Stored items:
■ ■ ■ ■ ■ ■ ■

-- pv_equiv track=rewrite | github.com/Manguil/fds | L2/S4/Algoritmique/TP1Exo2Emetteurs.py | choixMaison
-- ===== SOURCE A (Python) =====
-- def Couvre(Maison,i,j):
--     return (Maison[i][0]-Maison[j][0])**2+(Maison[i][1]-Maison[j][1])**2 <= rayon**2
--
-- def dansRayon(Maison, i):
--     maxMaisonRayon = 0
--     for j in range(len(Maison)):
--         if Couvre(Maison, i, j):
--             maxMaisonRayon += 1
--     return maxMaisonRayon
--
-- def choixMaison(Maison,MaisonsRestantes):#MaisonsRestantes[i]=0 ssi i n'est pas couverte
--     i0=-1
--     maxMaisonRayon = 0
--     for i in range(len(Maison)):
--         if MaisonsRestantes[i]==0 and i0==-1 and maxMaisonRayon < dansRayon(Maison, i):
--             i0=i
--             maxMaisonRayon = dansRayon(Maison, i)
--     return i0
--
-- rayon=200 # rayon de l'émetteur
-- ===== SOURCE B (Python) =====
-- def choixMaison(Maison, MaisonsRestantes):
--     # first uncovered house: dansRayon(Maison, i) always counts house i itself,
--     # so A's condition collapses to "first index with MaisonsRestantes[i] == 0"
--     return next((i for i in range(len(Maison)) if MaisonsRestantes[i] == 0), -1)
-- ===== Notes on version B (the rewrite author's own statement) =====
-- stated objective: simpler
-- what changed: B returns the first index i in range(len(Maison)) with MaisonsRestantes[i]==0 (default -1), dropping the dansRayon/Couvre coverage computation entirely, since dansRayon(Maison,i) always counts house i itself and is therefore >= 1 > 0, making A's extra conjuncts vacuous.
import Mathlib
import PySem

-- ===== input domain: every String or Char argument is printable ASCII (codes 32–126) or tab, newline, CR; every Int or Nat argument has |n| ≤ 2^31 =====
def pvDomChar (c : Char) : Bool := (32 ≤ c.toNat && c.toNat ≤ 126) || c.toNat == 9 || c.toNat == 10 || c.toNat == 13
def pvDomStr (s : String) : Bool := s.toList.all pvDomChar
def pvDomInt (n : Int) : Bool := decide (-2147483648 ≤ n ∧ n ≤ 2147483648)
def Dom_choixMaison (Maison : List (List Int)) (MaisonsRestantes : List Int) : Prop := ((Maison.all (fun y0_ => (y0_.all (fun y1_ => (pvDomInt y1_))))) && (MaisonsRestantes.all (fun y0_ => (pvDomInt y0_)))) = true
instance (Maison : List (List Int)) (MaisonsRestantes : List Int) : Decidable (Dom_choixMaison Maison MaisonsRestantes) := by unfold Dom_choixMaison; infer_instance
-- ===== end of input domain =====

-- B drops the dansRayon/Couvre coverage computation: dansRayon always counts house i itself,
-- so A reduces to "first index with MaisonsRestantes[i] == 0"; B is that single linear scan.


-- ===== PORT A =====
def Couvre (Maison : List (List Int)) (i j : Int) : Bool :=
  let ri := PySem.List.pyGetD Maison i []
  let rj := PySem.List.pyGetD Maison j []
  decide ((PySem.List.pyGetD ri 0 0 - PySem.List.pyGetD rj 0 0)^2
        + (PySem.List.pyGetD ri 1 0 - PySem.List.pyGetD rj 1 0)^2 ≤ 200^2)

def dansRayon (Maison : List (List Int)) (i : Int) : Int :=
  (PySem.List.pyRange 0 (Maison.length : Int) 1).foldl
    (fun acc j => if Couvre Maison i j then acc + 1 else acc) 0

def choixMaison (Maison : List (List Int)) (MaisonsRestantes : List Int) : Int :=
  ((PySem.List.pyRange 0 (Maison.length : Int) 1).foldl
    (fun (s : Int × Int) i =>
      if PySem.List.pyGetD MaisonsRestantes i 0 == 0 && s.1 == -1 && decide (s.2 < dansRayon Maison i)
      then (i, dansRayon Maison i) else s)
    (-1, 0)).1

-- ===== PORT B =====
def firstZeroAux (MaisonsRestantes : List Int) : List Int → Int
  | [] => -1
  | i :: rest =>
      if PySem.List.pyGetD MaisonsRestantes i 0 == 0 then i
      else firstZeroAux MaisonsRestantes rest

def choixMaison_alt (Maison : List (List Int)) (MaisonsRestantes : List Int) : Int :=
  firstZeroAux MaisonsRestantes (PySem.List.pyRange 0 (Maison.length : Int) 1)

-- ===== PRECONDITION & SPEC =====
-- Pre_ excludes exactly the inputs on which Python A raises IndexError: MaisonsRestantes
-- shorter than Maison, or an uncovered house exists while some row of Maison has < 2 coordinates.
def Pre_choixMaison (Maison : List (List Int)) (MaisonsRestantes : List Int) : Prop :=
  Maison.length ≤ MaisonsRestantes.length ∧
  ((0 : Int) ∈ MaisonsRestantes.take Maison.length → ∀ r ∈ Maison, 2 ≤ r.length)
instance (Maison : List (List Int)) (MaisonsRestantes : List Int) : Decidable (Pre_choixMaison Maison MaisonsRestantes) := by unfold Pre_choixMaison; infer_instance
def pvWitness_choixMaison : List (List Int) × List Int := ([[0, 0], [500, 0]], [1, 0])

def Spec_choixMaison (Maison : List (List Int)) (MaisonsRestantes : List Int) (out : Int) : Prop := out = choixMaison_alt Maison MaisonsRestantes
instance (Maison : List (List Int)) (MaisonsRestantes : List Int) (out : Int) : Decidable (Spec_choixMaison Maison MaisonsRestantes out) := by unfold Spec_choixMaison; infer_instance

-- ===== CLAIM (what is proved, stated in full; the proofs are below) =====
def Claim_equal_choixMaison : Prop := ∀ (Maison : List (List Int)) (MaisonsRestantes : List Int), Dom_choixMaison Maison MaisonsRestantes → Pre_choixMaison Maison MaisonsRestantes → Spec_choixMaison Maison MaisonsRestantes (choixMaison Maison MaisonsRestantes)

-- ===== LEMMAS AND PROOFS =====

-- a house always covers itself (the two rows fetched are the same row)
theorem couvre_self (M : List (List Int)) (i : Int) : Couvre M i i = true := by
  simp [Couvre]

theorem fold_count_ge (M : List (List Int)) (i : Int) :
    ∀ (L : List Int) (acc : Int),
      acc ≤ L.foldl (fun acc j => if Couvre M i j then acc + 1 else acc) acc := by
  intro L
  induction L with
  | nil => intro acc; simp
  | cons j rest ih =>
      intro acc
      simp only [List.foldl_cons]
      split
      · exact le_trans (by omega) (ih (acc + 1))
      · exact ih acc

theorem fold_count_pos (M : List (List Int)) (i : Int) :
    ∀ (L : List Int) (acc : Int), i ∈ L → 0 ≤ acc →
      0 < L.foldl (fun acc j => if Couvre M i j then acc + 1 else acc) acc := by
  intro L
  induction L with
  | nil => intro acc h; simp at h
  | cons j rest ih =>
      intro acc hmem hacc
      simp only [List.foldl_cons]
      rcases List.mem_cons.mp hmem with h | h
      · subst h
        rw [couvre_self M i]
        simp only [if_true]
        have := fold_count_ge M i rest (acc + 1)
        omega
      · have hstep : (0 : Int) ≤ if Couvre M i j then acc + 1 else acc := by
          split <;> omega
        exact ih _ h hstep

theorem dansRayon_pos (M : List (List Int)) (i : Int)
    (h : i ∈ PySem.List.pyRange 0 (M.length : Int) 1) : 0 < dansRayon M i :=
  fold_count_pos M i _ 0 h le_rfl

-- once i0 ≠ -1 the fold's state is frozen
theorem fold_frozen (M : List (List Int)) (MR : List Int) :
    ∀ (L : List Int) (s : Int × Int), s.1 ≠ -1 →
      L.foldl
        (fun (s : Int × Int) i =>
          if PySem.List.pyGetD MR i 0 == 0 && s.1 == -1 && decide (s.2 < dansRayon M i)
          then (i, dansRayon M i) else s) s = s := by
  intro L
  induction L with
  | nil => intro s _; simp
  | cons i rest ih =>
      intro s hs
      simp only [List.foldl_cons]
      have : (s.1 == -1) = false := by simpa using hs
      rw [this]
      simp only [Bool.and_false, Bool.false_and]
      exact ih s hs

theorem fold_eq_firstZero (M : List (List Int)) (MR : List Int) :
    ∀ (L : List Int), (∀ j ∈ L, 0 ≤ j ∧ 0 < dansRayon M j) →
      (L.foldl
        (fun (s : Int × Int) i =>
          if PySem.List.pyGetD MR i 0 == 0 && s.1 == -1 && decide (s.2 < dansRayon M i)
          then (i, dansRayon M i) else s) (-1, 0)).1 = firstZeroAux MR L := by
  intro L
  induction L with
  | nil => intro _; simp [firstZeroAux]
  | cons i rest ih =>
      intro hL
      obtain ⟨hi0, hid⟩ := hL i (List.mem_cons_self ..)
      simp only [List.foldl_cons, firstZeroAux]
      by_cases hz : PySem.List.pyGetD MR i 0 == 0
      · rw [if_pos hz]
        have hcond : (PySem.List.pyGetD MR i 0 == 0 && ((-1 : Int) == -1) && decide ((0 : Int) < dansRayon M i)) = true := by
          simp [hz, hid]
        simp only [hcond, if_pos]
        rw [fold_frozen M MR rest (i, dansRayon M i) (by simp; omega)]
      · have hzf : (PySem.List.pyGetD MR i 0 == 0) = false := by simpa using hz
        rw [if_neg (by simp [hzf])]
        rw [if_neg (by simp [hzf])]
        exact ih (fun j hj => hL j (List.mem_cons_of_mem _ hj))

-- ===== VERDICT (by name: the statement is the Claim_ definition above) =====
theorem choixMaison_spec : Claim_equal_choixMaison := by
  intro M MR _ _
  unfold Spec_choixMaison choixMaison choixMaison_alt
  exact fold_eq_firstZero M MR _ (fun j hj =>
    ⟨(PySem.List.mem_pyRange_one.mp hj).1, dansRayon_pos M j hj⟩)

■ ■ ■ ■ ■ ■ ■

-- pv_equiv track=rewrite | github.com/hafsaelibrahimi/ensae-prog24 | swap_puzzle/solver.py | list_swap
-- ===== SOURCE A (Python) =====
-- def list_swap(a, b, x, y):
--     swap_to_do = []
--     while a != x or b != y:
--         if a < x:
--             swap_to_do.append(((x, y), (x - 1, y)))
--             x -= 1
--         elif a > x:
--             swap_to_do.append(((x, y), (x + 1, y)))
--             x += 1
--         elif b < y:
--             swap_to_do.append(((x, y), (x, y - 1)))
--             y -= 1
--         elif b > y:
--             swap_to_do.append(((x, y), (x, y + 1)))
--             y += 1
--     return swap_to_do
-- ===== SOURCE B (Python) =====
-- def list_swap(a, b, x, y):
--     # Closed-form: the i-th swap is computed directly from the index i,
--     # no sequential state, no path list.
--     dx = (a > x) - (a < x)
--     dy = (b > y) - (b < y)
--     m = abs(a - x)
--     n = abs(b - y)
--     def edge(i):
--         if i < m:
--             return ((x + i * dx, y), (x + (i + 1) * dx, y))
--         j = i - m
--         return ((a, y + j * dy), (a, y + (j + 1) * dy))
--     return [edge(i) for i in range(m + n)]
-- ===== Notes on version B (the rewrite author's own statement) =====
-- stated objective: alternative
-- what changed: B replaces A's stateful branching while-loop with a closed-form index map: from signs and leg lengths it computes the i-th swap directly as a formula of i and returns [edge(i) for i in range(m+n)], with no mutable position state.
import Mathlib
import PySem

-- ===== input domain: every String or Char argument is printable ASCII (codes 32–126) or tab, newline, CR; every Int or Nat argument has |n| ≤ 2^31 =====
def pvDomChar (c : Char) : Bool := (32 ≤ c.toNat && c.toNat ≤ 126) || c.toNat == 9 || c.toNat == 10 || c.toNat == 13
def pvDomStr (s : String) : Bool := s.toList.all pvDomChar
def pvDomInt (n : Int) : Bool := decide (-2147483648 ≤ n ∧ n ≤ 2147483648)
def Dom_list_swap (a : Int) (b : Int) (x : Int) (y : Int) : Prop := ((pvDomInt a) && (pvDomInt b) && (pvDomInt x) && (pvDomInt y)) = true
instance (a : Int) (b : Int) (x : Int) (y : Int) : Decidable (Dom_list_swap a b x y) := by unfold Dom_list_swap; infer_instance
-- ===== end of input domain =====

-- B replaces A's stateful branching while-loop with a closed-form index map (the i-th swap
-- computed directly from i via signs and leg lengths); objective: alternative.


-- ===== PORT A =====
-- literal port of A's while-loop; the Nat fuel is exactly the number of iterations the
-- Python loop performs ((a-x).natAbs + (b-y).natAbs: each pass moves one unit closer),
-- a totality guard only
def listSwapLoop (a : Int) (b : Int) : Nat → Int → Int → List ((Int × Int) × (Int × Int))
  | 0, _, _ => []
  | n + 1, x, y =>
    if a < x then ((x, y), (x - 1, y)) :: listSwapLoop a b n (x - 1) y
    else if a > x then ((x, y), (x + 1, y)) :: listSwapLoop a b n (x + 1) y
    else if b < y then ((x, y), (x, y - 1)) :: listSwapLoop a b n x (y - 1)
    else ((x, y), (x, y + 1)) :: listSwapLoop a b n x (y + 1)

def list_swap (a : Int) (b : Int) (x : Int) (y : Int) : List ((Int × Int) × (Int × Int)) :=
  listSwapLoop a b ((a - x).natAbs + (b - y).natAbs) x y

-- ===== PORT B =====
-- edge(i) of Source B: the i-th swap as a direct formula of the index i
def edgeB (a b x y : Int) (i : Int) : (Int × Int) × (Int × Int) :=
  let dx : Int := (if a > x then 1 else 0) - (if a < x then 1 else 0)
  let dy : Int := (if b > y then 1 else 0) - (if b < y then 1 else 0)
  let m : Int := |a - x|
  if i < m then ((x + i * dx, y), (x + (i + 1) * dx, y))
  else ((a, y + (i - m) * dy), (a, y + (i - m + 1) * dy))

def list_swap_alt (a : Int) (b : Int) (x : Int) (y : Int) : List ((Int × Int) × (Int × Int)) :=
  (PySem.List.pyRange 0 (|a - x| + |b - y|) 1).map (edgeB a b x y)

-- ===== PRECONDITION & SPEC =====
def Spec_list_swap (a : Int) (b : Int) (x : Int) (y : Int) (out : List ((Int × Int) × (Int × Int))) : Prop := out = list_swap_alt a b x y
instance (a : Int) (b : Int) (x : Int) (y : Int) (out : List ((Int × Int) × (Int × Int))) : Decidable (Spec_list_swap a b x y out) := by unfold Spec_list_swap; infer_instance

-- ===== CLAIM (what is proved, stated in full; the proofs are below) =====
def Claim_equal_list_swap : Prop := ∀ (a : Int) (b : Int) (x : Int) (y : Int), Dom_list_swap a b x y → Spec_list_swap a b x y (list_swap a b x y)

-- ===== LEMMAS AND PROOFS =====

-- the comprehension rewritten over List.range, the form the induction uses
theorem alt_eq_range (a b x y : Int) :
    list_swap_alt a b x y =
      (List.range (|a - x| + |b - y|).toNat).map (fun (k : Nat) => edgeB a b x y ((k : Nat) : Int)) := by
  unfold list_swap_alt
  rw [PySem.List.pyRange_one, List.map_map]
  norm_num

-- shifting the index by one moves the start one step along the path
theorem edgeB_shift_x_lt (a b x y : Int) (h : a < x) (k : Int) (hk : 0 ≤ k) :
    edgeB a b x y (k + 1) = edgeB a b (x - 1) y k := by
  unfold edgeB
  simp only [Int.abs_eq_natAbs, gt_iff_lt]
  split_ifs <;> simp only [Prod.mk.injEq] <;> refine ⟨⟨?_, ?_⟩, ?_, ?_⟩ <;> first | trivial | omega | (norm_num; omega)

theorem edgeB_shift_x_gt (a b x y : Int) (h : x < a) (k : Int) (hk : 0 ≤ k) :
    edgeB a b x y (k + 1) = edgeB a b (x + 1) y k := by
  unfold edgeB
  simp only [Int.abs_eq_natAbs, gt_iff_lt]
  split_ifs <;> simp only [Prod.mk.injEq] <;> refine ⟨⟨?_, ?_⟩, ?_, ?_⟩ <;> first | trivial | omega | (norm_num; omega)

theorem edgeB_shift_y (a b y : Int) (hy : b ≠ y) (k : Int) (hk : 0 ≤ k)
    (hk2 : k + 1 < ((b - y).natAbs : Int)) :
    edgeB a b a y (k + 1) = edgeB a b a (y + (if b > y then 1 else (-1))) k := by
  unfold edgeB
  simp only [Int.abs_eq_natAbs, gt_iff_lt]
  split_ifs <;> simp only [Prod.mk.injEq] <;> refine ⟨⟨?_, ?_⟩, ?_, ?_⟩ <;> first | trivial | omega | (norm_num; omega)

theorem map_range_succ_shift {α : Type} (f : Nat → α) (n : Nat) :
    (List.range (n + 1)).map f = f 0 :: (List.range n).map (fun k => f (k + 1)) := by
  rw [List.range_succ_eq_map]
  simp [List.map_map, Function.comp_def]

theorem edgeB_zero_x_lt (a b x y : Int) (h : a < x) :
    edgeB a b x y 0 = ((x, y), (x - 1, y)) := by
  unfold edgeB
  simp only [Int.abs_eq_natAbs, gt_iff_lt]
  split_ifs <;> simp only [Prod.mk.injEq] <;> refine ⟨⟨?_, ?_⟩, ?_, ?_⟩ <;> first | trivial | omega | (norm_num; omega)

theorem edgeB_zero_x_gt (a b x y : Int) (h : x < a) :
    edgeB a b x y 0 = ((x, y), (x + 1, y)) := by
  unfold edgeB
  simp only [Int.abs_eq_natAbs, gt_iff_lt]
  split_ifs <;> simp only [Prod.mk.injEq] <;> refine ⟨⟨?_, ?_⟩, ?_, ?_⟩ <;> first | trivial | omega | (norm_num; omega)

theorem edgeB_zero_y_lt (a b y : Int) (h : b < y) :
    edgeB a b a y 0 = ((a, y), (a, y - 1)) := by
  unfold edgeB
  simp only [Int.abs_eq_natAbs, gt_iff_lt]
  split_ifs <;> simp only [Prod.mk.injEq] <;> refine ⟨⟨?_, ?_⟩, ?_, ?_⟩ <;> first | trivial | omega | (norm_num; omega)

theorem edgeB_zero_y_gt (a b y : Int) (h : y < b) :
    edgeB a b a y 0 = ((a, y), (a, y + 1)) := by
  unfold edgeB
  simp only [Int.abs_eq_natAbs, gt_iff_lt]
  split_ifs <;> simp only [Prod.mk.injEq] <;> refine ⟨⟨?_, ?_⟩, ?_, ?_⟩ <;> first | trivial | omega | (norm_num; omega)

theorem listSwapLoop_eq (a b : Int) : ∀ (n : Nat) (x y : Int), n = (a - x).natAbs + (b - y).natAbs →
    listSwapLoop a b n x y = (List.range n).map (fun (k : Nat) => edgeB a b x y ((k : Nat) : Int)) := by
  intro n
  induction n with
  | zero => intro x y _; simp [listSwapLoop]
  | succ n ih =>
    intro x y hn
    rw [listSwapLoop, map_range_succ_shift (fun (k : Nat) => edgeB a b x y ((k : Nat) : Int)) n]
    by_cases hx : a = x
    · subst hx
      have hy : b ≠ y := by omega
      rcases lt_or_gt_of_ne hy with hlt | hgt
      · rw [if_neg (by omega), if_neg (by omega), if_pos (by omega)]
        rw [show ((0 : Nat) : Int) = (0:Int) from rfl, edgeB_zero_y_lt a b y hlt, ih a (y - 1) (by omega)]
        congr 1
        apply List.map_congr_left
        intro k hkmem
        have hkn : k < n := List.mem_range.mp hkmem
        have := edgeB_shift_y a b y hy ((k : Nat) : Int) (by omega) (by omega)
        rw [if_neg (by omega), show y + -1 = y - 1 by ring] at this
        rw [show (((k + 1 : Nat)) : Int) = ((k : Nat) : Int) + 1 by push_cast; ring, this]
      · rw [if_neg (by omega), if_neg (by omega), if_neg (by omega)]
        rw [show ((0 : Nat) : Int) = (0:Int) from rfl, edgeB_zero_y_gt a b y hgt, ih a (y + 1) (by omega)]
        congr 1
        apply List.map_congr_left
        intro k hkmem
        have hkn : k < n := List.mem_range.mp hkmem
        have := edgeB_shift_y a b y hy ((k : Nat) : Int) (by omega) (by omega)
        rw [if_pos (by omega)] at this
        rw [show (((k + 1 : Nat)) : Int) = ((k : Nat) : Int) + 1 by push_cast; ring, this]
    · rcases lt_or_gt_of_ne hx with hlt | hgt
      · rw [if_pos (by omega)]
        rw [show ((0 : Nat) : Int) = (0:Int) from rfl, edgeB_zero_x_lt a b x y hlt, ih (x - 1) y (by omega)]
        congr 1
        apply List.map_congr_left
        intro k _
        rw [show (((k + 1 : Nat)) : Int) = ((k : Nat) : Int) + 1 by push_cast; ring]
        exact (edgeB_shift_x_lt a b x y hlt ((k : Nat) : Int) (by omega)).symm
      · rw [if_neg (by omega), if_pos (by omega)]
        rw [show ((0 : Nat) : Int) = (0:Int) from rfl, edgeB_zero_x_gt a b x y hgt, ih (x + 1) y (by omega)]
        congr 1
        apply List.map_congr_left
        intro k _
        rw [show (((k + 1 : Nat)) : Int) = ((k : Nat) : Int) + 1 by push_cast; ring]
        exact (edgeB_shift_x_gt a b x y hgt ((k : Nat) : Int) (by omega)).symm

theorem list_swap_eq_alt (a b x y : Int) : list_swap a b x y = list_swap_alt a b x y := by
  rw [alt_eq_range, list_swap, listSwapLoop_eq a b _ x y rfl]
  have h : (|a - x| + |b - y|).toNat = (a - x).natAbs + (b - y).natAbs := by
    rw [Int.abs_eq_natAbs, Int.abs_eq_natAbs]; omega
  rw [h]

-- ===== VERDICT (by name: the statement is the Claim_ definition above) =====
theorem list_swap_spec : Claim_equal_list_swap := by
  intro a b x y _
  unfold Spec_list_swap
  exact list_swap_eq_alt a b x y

■ ■ ■ ■ ■ ■ ■

* _What the exercise asks_:
Take the lines above from the one containing "L → 0 ≤ acc →" down to the one containing "theorem fold_frozen (M", and transcribe them exactly, both ends included.

* _Your solution_:
    ∀ (L : List Int) (acc : Int), i ∈ L → 0 ≤ acc →
      0 < L.foldl (fun acc j => if Couvre M i j then acc + 1 else acc) acc := by
  intro L
  induction L with
  | nil => intro acc h; simp at h
  | cons j rest ih =>
      intro acc hmem hacc
      simp only [List.foldl_cons]
      rcases List.mem_cons.mp hmem with h | h
      · subst h
        rw [couvre_self M i]
        simp only [if_true]
        have := fold_count_ge M i rest (acc + 1)
        omega
      · have hstep : (0 : Int) ≤ if Couvre M i j then acc + 1 else acc := by
          split <;> omega
        exact ih _ h hstep

theorem dansRayon_pos (M : List (List Int)) (i : Int)
    (h : i ∈ PySem.List.pyRange 0 (M.length : Int) 1) : 0 < dansRayon M i :=
  fold_count_pos M i _ 0 h le_rfl

-- once i0 ≠ -1 the fold's state is frozen
theorem fold_frozen (M : List (List Int)) (MR : List Int) :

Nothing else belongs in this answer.